* **Your task**:
Go through the lines below and copy each one that holds the string "headline".

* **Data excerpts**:
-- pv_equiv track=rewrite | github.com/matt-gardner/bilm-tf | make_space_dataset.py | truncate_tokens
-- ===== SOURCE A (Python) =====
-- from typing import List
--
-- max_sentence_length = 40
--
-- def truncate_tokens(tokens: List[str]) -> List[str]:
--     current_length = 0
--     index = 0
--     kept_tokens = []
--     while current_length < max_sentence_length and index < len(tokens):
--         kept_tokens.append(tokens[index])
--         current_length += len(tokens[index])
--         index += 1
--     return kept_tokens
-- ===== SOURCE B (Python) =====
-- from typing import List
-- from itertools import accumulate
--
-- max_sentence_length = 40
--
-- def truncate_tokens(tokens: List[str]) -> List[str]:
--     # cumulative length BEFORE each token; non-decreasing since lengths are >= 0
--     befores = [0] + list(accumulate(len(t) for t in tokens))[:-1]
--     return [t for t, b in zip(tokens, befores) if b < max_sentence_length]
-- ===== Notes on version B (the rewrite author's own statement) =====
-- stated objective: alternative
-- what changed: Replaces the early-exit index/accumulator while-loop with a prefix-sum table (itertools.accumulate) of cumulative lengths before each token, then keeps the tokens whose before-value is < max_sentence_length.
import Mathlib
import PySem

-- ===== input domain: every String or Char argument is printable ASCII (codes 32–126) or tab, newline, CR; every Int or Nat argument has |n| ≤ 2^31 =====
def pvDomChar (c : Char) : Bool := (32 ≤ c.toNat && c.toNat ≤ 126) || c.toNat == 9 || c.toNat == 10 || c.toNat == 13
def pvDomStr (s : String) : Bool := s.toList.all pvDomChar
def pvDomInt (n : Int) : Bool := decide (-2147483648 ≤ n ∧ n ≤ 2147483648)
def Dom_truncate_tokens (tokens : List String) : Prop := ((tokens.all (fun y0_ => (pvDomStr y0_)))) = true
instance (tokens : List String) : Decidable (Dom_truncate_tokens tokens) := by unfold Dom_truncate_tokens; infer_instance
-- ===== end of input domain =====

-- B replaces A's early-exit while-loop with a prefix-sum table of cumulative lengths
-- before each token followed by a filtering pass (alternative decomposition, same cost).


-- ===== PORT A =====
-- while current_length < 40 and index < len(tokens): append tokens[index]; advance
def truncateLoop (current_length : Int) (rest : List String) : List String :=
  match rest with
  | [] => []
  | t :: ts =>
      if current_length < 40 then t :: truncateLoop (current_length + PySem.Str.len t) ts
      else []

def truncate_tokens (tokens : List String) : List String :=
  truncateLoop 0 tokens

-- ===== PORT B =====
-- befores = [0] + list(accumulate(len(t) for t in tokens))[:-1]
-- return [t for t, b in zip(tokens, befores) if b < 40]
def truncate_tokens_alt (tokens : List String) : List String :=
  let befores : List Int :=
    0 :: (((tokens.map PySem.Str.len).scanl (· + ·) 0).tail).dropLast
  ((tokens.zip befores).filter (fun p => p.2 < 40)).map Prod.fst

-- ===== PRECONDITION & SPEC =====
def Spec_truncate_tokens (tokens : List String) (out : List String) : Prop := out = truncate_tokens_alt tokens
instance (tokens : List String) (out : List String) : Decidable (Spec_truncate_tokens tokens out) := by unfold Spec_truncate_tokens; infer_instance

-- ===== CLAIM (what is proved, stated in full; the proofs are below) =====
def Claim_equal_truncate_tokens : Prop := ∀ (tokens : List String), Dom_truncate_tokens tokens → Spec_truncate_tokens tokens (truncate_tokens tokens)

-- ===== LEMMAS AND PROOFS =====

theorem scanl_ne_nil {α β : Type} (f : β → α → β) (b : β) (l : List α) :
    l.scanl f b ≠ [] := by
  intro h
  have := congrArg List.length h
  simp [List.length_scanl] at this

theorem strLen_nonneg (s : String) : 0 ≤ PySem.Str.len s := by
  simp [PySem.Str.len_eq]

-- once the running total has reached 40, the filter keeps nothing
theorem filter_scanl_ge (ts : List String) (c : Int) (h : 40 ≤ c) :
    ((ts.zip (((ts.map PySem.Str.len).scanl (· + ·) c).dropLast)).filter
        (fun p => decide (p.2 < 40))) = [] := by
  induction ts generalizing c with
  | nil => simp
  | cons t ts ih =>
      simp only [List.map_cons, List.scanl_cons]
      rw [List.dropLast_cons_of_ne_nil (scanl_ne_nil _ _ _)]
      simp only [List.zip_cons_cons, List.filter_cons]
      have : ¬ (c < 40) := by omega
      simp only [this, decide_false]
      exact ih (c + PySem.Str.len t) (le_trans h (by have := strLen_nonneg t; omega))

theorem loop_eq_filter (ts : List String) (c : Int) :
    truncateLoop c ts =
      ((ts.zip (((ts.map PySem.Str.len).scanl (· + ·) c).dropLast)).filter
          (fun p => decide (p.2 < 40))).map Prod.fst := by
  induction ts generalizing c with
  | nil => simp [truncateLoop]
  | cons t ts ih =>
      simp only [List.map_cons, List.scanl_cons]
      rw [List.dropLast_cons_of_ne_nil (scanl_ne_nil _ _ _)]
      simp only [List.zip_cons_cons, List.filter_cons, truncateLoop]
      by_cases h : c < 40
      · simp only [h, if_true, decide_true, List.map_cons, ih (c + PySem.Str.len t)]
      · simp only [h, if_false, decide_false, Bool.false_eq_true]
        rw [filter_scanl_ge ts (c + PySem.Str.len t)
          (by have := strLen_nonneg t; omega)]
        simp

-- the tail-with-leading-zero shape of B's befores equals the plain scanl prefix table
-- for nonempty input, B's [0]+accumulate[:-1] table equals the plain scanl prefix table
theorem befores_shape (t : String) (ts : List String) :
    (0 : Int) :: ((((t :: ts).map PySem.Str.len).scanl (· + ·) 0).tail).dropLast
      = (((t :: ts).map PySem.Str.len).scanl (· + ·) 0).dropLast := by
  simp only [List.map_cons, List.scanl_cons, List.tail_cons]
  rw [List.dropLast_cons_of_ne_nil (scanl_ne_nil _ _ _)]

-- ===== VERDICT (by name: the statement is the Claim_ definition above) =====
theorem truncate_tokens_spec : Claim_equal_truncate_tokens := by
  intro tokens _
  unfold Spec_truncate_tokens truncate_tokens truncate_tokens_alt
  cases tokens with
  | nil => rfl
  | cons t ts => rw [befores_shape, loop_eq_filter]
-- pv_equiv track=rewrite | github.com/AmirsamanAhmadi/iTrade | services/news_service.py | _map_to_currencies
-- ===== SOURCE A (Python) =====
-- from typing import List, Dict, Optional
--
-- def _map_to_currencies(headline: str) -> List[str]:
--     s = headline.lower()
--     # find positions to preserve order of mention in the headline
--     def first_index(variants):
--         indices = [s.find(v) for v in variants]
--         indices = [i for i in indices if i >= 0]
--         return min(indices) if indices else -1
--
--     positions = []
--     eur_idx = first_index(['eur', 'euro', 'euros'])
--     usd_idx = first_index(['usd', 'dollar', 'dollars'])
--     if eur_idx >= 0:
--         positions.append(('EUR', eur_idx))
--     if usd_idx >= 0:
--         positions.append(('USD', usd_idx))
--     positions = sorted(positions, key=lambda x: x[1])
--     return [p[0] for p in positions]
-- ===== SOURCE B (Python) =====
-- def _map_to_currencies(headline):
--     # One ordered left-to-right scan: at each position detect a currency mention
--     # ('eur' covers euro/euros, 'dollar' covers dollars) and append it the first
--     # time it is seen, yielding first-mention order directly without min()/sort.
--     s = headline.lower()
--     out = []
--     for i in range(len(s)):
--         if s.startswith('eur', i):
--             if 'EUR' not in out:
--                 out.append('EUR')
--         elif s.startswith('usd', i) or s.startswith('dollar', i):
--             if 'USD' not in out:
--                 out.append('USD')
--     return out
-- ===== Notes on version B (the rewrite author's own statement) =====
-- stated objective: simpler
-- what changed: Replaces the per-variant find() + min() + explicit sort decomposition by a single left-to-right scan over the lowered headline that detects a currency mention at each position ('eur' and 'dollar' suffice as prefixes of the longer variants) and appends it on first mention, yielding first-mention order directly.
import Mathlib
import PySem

* * *

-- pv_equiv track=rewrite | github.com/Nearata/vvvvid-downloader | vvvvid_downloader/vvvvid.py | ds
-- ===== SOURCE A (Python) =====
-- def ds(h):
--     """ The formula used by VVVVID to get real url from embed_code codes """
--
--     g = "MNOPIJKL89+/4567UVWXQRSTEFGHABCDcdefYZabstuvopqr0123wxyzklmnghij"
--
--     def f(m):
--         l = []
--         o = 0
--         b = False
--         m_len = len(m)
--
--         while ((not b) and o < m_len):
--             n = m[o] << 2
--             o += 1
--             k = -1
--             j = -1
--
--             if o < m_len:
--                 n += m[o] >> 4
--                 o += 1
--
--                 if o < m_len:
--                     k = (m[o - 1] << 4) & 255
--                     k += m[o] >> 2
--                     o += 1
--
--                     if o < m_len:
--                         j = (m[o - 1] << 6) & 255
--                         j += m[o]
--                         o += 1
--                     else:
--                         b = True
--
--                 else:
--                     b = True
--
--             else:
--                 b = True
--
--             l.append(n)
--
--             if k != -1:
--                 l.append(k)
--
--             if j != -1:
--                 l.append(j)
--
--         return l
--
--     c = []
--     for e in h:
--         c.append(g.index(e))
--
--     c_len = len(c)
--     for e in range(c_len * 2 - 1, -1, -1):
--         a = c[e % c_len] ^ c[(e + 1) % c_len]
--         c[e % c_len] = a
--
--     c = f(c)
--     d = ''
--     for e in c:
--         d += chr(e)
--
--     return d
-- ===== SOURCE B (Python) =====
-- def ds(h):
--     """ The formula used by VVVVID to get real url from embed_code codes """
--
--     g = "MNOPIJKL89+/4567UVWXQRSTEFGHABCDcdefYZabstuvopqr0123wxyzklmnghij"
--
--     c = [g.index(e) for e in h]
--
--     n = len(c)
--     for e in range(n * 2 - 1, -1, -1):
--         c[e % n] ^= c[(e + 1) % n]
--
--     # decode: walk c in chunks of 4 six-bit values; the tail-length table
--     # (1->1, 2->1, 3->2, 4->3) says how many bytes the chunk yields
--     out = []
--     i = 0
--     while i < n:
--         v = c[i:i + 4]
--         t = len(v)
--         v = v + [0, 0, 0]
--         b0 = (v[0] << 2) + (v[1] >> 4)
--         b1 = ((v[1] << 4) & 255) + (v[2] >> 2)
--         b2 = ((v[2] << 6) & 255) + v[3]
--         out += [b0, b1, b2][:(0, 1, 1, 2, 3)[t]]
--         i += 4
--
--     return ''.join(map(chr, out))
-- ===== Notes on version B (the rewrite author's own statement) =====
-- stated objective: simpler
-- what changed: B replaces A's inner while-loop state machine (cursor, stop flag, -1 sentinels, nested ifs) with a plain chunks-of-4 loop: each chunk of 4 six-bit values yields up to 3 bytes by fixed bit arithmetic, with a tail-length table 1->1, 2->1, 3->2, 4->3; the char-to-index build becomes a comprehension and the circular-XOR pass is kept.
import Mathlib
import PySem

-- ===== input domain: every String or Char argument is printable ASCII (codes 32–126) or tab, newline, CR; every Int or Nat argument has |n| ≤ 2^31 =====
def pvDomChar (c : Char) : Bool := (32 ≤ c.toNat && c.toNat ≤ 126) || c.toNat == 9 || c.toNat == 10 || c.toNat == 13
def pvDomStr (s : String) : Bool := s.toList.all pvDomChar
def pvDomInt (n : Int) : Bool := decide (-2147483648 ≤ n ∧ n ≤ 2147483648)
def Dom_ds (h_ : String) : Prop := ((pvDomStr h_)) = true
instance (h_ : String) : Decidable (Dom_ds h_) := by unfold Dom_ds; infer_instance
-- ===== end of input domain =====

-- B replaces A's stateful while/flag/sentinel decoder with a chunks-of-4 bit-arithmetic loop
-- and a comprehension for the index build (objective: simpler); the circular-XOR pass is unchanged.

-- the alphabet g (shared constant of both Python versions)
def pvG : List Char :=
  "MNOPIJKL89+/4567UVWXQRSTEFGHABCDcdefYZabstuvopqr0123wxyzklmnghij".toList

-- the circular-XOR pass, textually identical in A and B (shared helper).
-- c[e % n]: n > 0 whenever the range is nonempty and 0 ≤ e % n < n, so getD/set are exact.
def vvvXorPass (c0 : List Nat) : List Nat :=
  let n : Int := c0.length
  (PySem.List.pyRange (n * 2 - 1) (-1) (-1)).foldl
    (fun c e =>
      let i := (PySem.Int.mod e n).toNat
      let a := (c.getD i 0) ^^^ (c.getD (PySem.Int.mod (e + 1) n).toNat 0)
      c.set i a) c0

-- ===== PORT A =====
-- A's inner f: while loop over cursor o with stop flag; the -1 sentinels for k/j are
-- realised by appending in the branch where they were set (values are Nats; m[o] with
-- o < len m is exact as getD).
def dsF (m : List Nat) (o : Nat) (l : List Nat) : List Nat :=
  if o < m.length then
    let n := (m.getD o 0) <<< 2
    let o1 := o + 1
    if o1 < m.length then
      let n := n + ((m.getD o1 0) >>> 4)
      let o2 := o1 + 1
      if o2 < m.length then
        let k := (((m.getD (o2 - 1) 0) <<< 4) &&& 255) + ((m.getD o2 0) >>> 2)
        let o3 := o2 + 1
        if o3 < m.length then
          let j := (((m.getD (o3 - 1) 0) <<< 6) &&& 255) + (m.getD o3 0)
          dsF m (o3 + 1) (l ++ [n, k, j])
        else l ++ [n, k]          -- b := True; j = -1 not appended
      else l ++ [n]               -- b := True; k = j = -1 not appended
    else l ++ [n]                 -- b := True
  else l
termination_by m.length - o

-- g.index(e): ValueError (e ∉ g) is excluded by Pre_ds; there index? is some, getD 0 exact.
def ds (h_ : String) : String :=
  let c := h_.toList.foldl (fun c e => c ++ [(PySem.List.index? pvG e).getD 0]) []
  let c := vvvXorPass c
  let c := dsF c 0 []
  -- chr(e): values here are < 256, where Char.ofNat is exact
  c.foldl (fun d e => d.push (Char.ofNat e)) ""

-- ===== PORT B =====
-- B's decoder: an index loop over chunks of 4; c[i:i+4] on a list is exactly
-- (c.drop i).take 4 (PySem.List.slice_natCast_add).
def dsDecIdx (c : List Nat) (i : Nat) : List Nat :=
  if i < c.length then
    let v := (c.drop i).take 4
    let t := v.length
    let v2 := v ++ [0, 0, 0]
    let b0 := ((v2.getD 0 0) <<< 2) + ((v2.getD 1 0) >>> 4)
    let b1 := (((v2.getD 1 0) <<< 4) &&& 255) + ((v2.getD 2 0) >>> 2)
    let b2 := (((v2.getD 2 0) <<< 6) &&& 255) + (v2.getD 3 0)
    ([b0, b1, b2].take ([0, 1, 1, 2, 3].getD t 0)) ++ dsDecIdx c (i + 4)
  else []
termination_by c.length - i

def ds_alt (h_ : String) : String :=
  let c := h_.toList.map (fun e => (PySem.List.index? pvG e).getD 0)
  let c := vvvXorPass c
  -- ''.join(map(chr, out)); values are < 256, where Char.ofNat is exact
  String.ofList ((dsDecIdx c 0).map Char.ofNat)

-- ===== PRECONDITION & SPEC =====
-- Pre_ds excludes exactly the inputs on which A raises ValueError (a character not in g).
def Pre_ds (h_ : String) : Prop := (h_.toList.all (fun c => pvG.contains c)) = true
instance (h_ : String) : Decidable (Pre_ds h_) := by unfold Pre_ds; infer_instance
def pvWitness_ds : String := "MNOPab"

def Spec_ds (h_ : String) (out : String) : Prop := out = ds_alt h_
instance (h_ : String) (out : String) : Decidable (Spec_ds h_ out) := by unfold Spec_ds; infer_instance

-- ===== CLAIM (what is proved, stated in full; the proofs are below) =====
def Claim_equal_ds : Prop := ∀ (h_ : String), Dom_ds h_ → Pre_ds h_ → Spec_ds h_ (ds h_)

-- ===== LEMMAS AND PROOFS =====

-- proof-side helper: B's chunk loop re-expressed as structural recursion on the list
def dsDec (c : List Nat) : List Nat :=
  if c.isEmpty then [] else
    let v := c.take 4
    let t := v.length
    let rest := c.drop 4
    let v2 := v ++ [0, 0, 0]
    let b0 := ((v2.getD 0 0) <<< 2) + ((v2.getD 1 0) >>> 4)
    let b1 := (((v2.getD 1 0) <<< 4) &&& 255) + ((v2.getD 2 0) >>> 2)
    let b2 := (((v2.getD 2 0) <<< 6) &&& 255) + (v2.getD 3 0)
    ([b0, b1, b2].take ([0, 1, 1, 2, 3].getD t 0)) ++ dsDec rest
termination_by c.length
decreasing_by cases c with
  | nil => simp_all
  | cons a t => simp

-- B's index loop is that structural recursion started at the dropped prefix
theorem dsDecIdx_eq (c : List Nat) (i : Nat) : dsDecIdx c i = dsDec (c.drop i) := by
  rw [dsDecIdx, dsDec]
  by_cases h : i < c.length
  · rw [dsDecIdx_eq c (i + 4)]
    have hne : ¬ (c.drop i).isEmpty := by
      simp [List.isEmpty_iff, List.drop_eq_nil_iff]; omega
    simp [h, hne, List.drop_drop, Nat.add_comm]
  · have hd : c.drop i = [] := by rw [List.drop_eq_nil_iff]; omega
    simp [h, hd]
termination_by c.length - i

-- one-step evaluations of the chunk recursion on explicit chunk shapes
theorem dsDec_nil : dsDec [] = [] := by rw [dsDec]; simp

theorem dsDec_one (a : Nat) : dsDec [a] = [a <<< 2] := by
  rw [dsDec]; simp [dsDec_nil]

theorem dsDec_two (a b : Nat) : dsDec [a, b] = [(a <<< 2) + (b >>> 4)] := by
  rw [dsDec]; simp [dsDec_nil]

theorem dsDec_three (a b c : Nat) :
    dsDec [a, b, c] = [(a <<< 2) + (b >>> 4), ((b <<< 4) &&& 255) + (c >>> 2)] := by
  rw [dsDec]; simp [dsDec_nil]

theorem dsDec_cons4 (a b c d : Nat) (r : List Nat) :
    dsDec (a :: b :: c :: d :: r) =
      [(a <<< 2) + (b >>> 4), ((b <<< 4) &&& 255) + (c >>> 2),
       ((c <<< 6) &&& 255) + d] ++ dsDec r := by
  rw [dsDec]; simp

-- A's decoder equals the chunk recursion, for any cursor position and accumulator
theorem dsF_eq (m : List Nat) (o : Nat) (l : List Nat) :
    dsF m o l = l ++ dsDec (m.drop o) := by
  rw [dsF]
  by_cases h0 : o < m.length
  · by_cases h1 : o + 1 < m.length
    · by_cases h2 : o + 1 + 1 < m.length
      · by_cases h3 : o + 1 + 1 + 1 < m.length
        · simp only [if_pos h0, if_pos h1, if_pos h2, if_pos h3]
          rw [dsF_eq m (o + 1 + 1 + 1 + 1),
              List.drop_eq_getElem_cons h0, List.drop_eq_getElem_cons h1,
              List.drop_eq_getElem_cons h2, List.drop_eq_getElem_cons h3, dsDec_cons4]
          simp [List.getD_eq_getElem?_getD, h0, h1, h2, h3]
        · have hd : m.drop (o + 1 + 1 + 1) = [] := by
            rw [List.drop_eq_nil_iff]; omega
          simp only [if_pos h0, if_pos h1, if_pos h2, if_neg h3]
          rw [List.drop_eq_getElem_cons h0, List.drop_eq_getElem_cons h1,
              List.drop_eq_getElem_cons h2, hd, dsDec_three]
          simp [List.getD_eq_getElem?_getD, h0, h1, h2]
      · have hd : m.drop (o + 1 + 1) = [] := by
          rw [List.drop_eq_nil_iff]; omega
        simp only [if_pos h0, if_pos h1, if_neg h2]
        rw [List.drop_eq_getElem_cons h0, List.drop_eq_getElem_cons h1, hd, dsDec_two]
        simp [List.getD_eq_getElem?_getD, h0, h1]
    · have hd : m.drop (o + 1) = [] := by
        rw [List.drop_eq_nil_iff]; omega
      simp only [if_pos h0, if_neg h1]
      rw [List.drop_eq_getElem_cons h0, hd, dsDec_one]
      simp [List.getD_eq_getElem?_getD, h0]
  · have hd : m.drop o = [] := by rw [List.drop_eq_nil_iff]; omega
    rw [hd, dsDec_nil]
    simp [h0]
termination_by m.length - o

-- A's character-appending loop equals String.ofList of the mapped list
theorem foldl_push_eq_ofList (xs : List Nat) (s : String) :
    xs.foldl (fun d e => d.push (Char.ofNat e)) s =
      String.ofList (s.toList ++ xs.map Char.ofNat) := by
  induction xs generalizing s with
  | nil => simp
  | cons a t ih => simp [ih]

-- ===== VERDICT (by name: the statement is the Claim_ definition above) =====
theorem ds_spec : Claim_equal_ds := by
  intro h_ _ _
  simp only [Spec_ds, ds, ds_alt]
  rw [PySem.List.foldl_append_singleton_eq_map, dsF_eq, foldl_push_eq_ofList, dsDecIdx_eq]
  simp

* **Task answer**:
-- def _map_to_currencies(headline: str) -> List[str]:
--     s = headline.lower()
--     # find positions to preserve order of mention in the headline
-- def _map_to_currencies(headline):
--     s = headline.lower()
-- what changed: Replaces the per-variant find() + min() + explicit sort decomposition by a single left-to-right scan over the lowered headline that detects a currency mention at each position ('eur' and 'dollar' suffice as prefixes of the longer variants) and appends it on first mention, yielding first-mention order directly.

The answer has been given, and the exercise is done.